Prof. May field of the Massachusetts Institute of Technology, who examined samples of the strange stone, declares it a true meteorite; an opinion in which Dr. von Winterfeldt of Heidelberg (interned in 1918 as a dangerous enemy alien) does not concur. Prof. Bradley of Columbia College adopts a less dogmatic ground; pointing out that certain utterly unknown ingredients are present in large quantities, and warning that no classification is as yet possible.
The presence, nature, and message of the strange book form so momentous a problem, that no explanation can even be attempted. The text, as far as preserved, is here rendered as literally as our language permits, in the hope that some reader may eventually hit upon an interpretation and solve one of the greatest scientific mysteries of recent years.
—E.N.B.—L.T.,Jun.

(THE STORY)

It was a narrow place, and I was alone. On one side, beyond a margin of vivid waving green, was the sea; blue, bright, and billowy, and sending up vaporous exhalations which intoxicated me. So profuse, indeed, were these exhalations, that they gave me an odd impression of a coalescence of sea and sky; for the heavens were likewise bright and blue. On the other side was the forest,
ancient almost as the sea itself, and stretching infinitely inland. It was very dark, for the trees were grotesquely huge and luxuriant, and incredibly numerous. Their giant trunks were of a horrible green which blended weirdly with the narrow green tract whereon I stood. At some distance away, on either side of me, the strange forest extended down to the water’s edge; obliterating the shore line and completely hemming in the narrow tract. Some of the trees, I observed, stood in the water itself; as though impatient of any barrier to their progress.

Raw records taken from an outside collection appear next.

theorem pv_mono (cs : List (List Int)) : ∀ (deps : List Int) (x : List Int) (t : Nat),
    cs.Pairwise (· ≤ ·) → (∀ e ∈ cs, x ≤ e) → t ≤ deps.length →
    (∀ j, j < t → PySem.List.pyGetD x 0 0 ≤ deps[j]!) →
    (((pvSeq deps cs).filter (fun p => p.1 == x)).map (·.2)).Pairwise (· ≤ ·) ∧
    (∀ v ∈ ((pvSeq deps cs).filter (fun p => p.1 == x)).map (·.2), (t : Int) + 1 ≤ v) := by
  induction cs with
  | nil => intro deps x t _ _ _ _; simp [pvSeq]
  | cons c rest ih =>
    intro deps x t hp hall ht hbound
    obtain ⟨hhead, htail⟩ := List.pairwise_cons.mp hp
    by_cases hcx : c = x
    · subst hcx
      rw [pvSeq, List.filter_cons]
      cases h : pvFirstFree deps (PySem.List.pyGetD c 0 0) with
      | some r =>
        obtain ⟨hr, hra, hfirst⟩ := pv_firstFree_some h
        have htr : t ≤ r := by
          by_contra hlt
          rw [not_le] at hlt
          exact absurd hra (not_lt.mpr (hbound r (by omega)))
        have hih := ih (deps.set r (PySem.List.pyGetD c (-1) 0)) c r htail hhead
          (by rw [List.length_set]; omega)
          (fun j hj => by
            rw [pv_getElem_bang_set_ne deps r j _ (by omega)]
            exact not_lt.mp (hfirst j hj))
        rw [show deps.set r (PySem.List.pyGetD c (-1) 0) = pvDeps1 deps c from by
          unfold pvDeps1; rw [h]] at hih
        simp only [if_pos (by simp : ((c, (r : Int) + 1).1 == c) = true), List.map_cons]
        constructor
        · rw [List.pairwise_cons]
          exact ⟨fun v hv => le_trans (by omega) (hih.2 v hv), hih.1⟩
        · intro v hv
          rcases List.mem_cons.mp hv with rfl | hv
          · omega
          · exact le_trans (by omega) (hih.2 v hv)
      | none =>
        have hnone := pv_firstFree_none h
        have hih := ih (deps ++ [PySem.List.pyGetD c (-1) 0]) c deps.length htail hhead
          (by simp)
          (fun j hj => by
            rw [pv_getElem_bang_append deps j _ hj]
            exact not_lt.mp (hnone j hj))
        rw [show deps ++ [PySem.List.pyGetD c (-1) 0] = pvDeps1 deps c from by
          unfold pvDeps1; rw [h]] at hih
        simp only [if_pos (by simp : ((c, (deps.length : Int) + 1).1 == c) = true), List.map_cons]
        constructor
        · rw [List.pairwise_cons]
          exact ⟨fun v hv => le_trans (by omega) (hih.2 v hv), hih.1⟩
        · intro v hv
          rcases List.mem_cons.mp hv with rfl | hv
          · omega
          · exact le_trans (by omega) (hih.2 v hv)
    · have hxc : x ≤ c := hall c List.mem_cons_self
      have hxltc : x < c := lt_of_le_of_ne hxc (Ne.symm hcx)
      have hnx : x ∉ rest := fun hm => absurd (hhead x hm) (not_le.mpr hxltc)
      rw [pvSeq, List.filter_cons]
      cases hfr : pvFirstFree deps (PySem.List.pyGetD c 0 0) <;>
        simp [show (c == x) = false from by simp [hcx], pv_seq_not_mem rest hnx]

theorem pv_queue_sorted (cs : List (List Int)) : ∀ (deps : List Int) (x : List Int),
    cs.Pairwise (· ≤ ·) →
    (((pvSeq deps cs).filter (fun p => p.1 == x)).map (·.2)).Pairwise (· ≤ ·) := by
  induction cs with
  | nil => intro deps x _; simp [pvSeq]
  | cons c rest ih =>
    intro deps x hs
    obtain ⟨hhead, htail⟩ := List.pairwise_cons.mp hs
    by_cases hcx : c = x
    · subst hcx
      refine (pv_mono (c :: rest) deps c 0 hs ?_ (by omega) (by omega)).1
      intro e he
      rcases List.mem_cons.mp he with rfl | he
      · exact le_refl _
      · exact hhead e he
    · rw [pvSeq, List.filter_cons]
      cases hfr : pvFirstFree deps (PySem.List.pyGetD c 0 0) <;>
        simpa [show (c == x) = false from by simp [hcx]] using ih (pvDeps1 deps c) x htail

-- ---- counts of the two transposed readings agree ----
theorem pv_count_transpose (l : List (List Int × Int)) (x : List Int) (k : Int) :
    ((l.filter (fun p => p.2 == k)).map (·.1)).count x
      = ((l.filter (fun p => p.1 == x)).map (·.2)).count k := by
  rw [List.count_eq_countP, List.count_eq_countP, List.countP_map, List.countP_map,
    List.countP_filter, List.countP_filter]
  apply List.countP_congr
  intro p _
  simp only [Function.comp_apply]
  rw [Bool.and_comm]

I saw no living thing, nor sign that any living thing save myself had ever existed. The sea and the sky and the wood encircled me, and reached off into regions beyond my imagination. Nor was there any sound save of the wind-tossed wood and of the sea.

As I stood in this silent place, I suddenly commenced to tremble; for though I knew not how I came there, and could scarce remember what my name and rank had been, I felt that I should go mad if I could understand what lurked about me. I recalled things I had learned, things I had dreamed, things I had imagined and yearned for in some other distant life. I thought of long nights when I had gazed up at the stars of heaven and cursed the gods that my free soul could not traverse the vast abysses which were inaccessible to my body. I conjured up ancient blasphemies, and terrible delvings into the papyri of Democritus; but as memories appeared, I shuddered in deeper fear, for I knew that I was alone—horribly alone. Alone, yet close to sentient impulses of vast, vague kind; which I prayed never to comprehend nor encounter. In the voice of the swaying green branches I fancied I could detect a kind of malignant hatred and daemoniac triumph. Sometimes they struck me as being in horrible colloquy with ghastly and unthinkable things which the scaly green bodies of the trees half hid; hid from sight but not from consciousness. The most oppressive of my sensations was a sinister feeling of alienage. Though I saw about me objects which I could name—trees, grass, sea, and sky; I felt that their relation to me was not the same as that of the trees, grass, sea, and sky I knew in another and dimly remembered life. The nature of the difference I could not tell, yet I shook in stark fright as it impressed itself upon me.

And then, in a spot where I had before discerned nothing but the misty sea, I beheld the Green Meadow; separated from me by a vast expanse of blue rippling water with sun-tipped wavelets, yet strangely near. Often I would peep fearfully over my right shoulder
at the trees, but I preferred to look at the Green Meadow, which affected me oddly.

It was while my eyes were fixed upon this singular tract, that I first felt the ground in motion beneath me. Beginning with a kind of throbbing agitation which held a fiendish suggestion of conscious action, the bit of bank on which I stood detached itself from the grassy shore and commenced to float away; borne slowly onward as if by some current of resistless force. I did not move, astonished and startled as I was by the unprecedented phenomenon; but stood rigidly still until a wide lane of water yawned betwixt me and the land of trees. Then I sat down in a sort of daze, and again looked at the sun-tipped water and the Green Meadow.

Behind me the trees and the things they may have been hiding seemed to radiate infinite menace. This I knew without turning to view them, for as I grew more used to the scene I became less and less dependent upon the five senses that once had been my sole reliance. I knew the green scaly forest hated me, yet now I was safe from it, for my bit of bank had drifted far from the shore.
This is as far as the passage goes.